Description of the task -
All that should come back is the lines of the data below from the one containing "def Claim_equal_sanitize_chains : Prop" to the one containing "sanAux acc chains", inclusive, exactly as they stand.

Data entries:
-- pv_equiv track=rewrite | github.com/siret/p2rank-web | runtime/run_p2rank_task.py | sanitize_chains
-- ===== SOURCE A (Python) =====
-- import typing
--
-- def sanitize_chains(chains: typing.Dict[str, str]) -> typing.Dict[str, str]:
--     result = {}
--     for key, value in chains.items():
--         # PDB file may not specify chain name, in such a case
--         # P2Rank use 'A' as a chain name. The chain name is used
--         # to name conservation file, so we need to do this change.
--         # In our script we use chain name for HSSP and MSA file, in such
--         # cases it is also desired behaviour, as we need name of the chain
--         # not an empty string. It might be an issue if there is an empty
--         # named chain in HSSP however.
--         if key == " ":
--             key = "A"
--         if key in result:
--             raise Exception("Multiple chains of same name found!")
--         result[key] = value
--     return result
-- ===== SOURCE B (Python) =====
-- def sanitize_chains(chains):
--     def rename(k):
--         return "A" if k == " " else k
--     keys = [rename(k) for k in chains]
--     if len(keys) != len(set(keys)):
--         raise Exception("Multiple chains of same name found!")
--     return {rename(k): v for k, v in chains.items()}
-- ===== Notes on version B (the rewrite author's own statement) =====
-- stated objective: simpler
-- what changed: Replaced A's single interleaved pass (per-key membership test against the partially built dict, then insert) by a rename helper plus an aggregate duplicate check (len(keys) vs len(set(keys))) followed by a separate dict-comprehension build pass; Pre_ excludes inputs whose renamed keys collide, where both A and B raise the same Exception.
import Mathlib
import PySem

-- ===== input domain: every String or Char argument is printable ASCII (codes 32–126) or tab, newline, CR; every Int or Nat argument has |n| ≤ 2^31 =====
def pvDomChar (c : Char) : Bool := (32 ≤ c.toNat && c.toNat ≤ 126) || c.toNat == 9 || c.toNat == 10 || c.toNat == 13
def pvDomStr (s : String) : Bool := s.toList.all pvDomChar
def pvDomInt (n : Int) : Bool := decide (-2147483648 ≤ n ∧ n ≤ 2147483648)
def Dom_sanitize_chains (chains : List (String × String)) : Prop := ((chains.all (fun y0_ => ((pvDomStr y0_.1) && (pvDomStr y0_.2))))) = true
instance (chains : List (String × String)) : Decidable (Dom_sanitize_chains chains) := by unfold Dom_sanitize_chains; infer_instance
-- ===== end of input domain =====

-- B replaces A's interleaved membership-check-and-insert loop by an aggregate
-- set-based duplicate check over the renamed keys followed by a separate build pass (objective: simpler).

-- ===== PORT A =====
-- A's loop: rename the key, check membership in the result built so far, insert.
-- The 'raise' branch is unreachable inside Pre_; the port returns the partial result there.
def sanAux : List (String × String) → List (String × String) → List (String × String)
  | acc, [] => acc
  | acc, (key, value) :: rest =>
    let key' := if key = " " then "A" else key
    if (acc.map Prod.fst).contains key' then acc  -- Python: raise Exception (excluded by Pre_)
    else sanAux (acc ++ [(key', value)]) rest

def sanitize_chains (chains : List (String × String)) : List (String × String) :=
  sanAux [] chains

-- ===== PORT B =====
def pvRename (k : String) : String := if k = " " then "A" else k

def sanitize_chains_alt (chains : List (String × String)) : List (String × String) :=
  let keys := chains.map (fun p => pvRename p.1)
  if (PySem.Set.ofList keys).length ≠ keys.length then []  -- Python: raise Exception (excluded by Pre_)
  else chains.map (fun p => (pvRename p.1, p.2))

-- ===== PRECONDITION & SPEC =====
-- Pre_ excludes exactly the inputs on which A raises "Multiple chains of same name found!":
-- those whose keys, after renaming " " to "A", are not pairwise distinct (B raises there too).
def Pre_sanitize_chains (chains : List (String × String)) : Prop :=
  (chains.map (fun p => pvRename p.1)).Nodup
instance (chains : List (String × String)) : Decidable (Pre_sanitize_chains chains) := by
  unfold Pre_sanitize_chains; infer_instance

def pvWitness_sanitize_chains : (List (String × String)) := [(" ", "x"), ("B", "y")]

def Spec_sanitize_chains (chains : List (String × String)) (out : List (String × String)) : Prop := out = sanitize_chains_alt chains
instance (chains : List (String × String)) (out : List (String × String)) : Decidable (Spec_sanitize_chains chains out) := by unfold Spec_sanitize_chains; infer_instance

-- ===== CLAIM (what is proved, stated in full; the proofs are below) =====
def Claim_equal_sanitize_chains : Prop := ∀ (chains : List (String × String)), Dom_sanitize_chains chains → Pre_sanitize_chains chains → Spec_sanitize_chains chains (sanitize_chains chains)

-- ===== LEMMAS AND PROOFS =====
lemma sanAux_eq (chains acc : List (String × String))
    (h : (acc.map Prod.fst ++ chains.map (fun p => pvRename p.1)).Nodup) :
    sanAux acc chains = acc ++ chains.map (fun p => (pvRename p.1, p.2)) := by
  induction chains generalizing acc with
  | nil => simp [sanAux]
  | cons p rest ih =>
    obtain ⟨key, value⟩ := p
    have hmem : pvRename key ∉ acc.map Prod.fst := by
      intro hk
      rcases (List.nodup_append.mp h) with ⟨_, _, hdisj⟩
      exact hdisj _ hk _ (by simp) rfl
    have hcontains : (acc.map Prod.fst).contains (if key = " " then "A" else key) = false := by
      simpa [pvRename, List.contains_iff_mem] using hmem
    have h' : ((acc ++ [(pvRename key, value)]).map Prod.fst
        ++ rest.map (fun p => pvRename p.1)).Nodup := by
      have := h
      rw [List.map_cons, List.append_cons] at this
      simpa using this
    simp only [sanAux, hcontains]
    rw [show acc ++ [(if key = " " then "A" else key, value)]
        = acc ++ [(pvRename key, value)] from by simp [pvRename]]
    rw [ih _ h']
    simp [pvRename]

-- ===== VERDICT (by name: the statement is the Claim_ definition above) =====
theorem sanitize_chains_spec : Claim_equal_sanitize_chains := by
  intro chains _ hpre
  unfold Spec_sanitize_chains sanitize_chains sanitize_chains_alt
  have hpre' : (chains.map (fun p => pvRename p.1)).Nodup := hpre
  have hkeys : (PySem.Set.ofList (chains.map (fun p => pvRename p.1))).length
      = (chains.map (fun p => pvRename p.1)).length := by
    rw [PySem.Set.ofList_eq_self_of_nodup _ hpre']
  rw [sanAux_eq chains [] (by simpa using hpre)]
  simp [hkeys]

Solution -
def Claim_equal_sanitize_chains : Prop := ∀ (chains : List (String × String)), Dom_sanitize_chains chains → Pre_sanitize_chains chains → Spec_sanitize_chains chains (sanitize_chains chains)

-- ===== LEMMAS AND PROOFS =====
lemma sanAux_eq (chains acc : List (String × String))
    (h : (acc.map Prod.fst ++ chains.map (fun p => pvRename p.1)).Nodup) :
    sanAux acc chains = acc ++ chains.map (fun p => (pvRename p.1, p.2)) := by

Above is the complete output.